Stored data
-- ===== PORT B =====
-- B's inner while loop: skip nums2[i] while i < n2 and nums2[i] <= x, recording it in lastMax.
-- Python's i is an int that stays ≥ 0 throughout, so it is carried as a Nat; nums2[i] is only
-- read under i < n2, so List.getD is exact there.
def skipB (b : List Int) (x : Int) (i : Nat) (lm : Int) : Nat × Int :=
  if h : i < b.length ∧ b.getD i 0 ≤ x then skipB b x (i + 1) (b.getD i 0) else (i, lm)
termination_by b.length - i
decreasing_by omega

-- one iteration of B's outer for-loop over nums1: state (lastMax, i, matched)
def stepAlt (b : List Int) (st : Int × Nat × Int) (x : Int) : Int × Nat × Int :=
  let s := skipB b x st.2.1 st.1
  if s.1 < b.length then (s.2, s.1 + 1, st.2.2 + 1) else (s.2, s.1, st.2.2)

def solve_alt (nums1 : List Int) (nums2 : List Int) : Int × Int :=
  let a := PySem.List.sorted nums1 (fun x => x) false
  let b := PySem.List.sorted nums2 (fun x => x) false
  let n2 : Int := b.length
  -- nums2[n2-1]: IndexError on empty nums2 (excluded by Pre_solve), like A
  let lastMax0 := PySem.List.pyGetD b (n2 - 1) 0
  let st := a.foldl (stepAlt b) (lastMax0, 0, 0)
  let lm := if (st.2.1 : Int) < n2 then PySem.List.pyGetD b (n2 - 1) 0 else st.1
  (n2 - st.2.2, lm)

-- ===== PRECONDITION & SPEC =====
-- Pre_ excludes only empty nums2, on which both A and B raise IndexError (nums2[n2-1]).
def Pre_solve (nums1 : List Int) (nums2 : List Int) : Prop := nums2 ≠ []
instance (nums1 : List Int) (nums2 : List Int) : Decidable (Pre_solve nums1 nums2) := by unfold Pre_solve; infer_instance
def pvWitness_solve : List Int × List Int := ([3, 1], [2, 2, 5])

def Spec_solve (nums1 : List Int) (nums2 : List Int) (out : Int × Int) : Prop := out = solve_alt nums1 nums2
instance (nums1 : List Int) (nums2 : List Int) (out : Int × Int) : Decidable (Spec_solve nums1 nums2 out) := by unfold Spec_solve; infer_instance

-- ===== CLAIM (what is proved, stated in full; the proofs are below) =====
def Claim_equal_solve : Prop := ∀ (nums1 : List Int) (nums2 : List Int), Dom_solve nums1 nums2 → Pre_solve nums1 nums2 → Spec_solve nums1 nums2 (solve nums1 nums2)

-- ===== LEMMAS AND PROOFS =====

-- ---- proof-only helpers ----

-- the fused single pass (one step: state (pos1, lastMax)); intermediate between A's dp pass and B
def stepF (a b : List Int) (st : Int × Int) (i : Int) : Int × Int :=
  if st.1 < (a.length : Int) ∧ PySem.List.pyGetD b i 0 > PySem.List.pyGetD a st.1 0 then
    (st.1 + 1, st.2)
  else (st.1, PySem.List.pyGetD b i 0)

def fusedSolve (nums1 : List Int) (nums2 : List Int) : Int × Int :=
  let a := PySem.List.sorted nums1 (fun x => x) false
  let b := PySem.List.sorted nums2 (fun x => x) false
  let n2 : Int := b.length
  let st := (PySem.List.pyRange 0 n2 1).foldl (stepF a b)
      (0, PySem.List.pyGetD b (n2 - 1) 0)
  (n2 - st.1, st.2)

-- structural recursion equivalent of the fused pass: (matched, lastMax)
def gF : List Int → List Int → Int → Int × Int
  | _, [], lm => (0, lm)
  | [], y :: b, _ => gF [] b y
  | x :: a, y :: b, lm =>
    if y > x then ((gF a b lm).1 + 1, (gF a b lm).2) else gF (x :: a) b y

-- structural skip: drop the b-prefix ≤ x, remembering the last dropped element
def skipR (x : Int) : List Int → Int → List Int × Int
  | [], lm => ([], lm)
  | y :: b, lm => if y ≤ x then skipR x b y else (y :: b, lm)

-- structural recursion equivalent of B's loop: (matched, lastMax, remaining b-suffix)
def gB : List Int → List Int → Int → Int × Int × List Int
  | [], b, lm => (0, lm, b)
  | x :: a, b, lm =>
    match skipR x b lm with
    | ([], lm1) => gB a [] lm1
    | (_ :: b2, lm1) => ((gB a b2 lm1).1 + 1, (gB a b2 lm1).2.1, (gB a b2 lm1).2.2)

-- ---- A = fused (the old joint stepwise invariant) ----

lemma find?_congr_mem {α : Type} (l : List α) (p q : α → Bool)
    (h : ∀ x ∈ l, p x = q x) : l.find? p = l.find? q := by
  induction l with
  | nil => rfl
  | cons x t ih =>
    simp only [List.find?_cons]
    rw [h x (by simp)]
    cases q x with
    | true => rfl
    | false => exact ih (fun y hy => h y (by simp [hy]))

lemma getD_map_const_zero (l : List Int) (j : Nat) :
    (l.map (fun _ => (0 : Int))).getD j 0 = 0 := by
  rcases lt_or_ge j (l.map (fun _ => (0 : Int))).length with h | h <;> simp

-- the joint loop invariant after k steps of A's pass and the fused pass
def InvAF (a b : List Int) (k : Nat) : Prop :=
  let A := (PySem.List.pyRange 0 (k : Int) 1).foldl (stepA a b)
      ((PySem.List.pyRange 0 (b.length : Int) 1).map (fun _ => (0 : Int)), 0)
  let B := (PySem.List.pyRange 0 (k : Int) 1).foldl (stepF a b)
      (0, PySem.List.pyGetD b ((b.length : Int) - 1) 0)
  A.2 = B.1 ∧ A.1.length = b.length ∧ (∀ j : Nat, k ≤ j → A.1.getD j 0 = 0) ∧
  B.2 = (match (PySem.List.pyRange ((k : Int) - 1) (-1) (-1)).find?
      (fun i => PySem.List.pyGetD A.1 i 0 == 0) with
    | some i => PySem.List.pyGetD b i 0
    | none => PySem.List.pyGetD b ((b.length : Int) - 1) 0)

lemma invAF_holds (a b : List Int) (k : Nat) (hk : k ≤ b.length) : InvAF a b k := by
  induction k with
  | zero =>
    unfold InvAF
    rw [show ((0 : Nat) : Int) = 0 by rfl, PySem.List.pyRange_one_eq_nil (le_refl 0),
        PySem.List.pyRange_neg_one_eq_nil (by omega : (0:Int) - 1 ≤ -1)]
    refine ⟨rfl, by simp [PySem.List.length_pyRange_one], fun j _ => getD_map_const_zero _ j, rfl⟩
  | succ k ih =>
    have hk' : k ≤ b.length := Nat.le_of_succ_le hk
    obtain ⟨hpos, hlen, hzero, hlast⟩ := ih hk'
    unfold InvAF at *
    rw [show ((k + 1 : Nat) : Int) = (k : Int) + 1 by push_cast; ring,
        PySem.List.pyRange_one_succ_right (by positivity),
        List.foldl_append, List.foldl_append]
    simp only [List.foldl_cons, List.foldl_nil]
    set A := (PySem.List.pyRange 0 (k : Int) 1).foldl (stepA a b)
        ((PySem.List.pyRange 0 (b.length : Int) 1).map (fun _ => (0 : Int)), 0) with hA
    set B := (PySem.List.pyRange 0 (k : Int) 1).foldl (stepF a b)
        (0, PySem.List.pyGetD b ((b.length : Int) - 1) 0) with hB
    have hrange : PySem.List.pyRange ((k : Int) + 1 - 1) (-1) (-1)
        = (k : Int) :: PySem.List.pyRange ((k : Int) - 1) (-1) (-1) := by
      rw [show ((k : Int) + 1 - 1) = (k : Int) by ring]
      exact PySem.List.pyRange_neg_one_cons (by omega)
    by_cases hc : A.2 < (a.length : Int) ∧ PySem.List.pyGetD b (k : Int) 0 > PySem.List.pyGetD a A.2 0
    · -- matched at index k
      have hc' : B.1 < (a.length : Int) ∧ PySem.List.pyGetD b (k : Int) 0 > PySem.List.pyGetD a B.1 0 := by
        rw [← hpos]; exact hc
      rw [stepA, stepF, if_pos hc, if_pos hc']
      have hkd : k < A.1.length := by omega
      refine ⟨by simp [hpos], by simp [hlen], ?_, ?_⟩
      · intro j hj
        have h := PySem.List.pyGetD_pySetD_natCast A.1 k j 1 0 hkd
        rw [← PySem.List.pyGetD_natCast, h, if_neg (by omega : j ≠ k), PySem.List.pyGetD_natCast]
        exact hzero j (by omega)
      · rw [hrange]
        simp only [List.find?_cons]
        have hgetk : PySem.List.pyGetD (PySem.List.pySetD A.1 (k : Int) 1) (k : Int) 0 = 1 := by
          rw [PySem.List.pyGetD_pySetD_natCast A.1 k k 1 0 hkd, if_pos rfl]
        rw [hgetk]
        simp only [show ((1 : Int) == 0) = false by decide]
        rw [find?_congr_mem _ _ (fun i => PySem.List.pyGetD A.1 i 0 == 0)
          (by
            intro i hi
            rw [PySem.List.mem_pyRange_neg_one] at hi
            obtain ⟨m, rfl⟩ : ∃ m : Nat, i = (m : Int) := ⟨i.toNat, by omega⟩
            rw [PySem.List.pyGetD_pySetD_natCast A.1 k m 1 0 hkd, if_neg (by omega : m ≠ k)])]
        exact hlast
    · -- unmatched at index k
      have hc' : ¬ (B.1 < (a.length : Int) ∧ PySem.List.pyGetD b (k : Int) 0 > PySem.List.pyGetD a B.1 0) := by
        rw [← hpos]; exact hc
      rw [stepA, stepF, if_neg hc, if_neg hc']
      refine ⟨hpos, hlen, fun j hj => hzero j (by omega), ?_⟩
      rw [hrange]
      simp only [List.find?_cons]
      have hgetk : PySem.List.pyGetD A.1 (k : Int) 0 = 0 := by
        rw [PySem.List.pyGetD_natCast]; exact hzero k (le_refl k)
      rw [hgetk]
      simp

Exercise brief: Take the stretch of lines above from the one containing "def pvWitness_solve : List" through the one containing "(n2 - st.1, st.2)" and repeat it exactly, adding no other line.

Exercise output:
def pvWitness_solve : List Int × List Int := ([3, 1], [2, 2, 5])

def Spec_solve (nums1 : List Int) (nums2 : List Int) (out : Int × Int) : Prop := out = solve_alt nums1 nums2
instance (nums1 : List Int) (nums2 : List Int) (out : Int × Int) : Decidable (Spec_solve nums1 nums2 out) := by unfold Spec_solve; infer_instance

-- ===== CLAIM (what is proved, stated in full; the proofs are below) =====
def Claim_equal_solve : Prop := ∀ (nums1 : List Int) (nums2 : List Int), Dom_solve nums1 nums2 → Pre_solve nums1 nums2 → Spec_solve nums1 nums2 (solve nums1 nums2)

-- ===== LEMMAS AND PROOFS =====

-- ---- proof-only helpers ----

-- the fused single pass (one step: state (pos1, lastMax)); intermediate between A's dp pass and B
def stepF (a b : List Int) (st : Int × Int) (i : Int) : Int × Int :=
  if st.1 < (a.length : Int) ∧ PySem.List.pyGetD b i 0 > PySem.List.pyGetD a st.1 0 then
    (st.1 + 1, st.2)
  else (st.1, PySem.List.pyGetD b i 0)

def fusedSolve (nums1 : List Int) (nums2 : List Int) : Int × Int :=
  let a := PySem.List.sorted nums1 (fun x => x) false
  let b := PySem.List.sorted nums2 (fun x => x) false
  let n2 : Int := b.length
  let st := (PySem.List.pyRange 0 n2 1).foldl (stepF a b)
      (0, PySem.List.pyGetD b (n2 - 1) 0)
  (n2 - st.1, st.2)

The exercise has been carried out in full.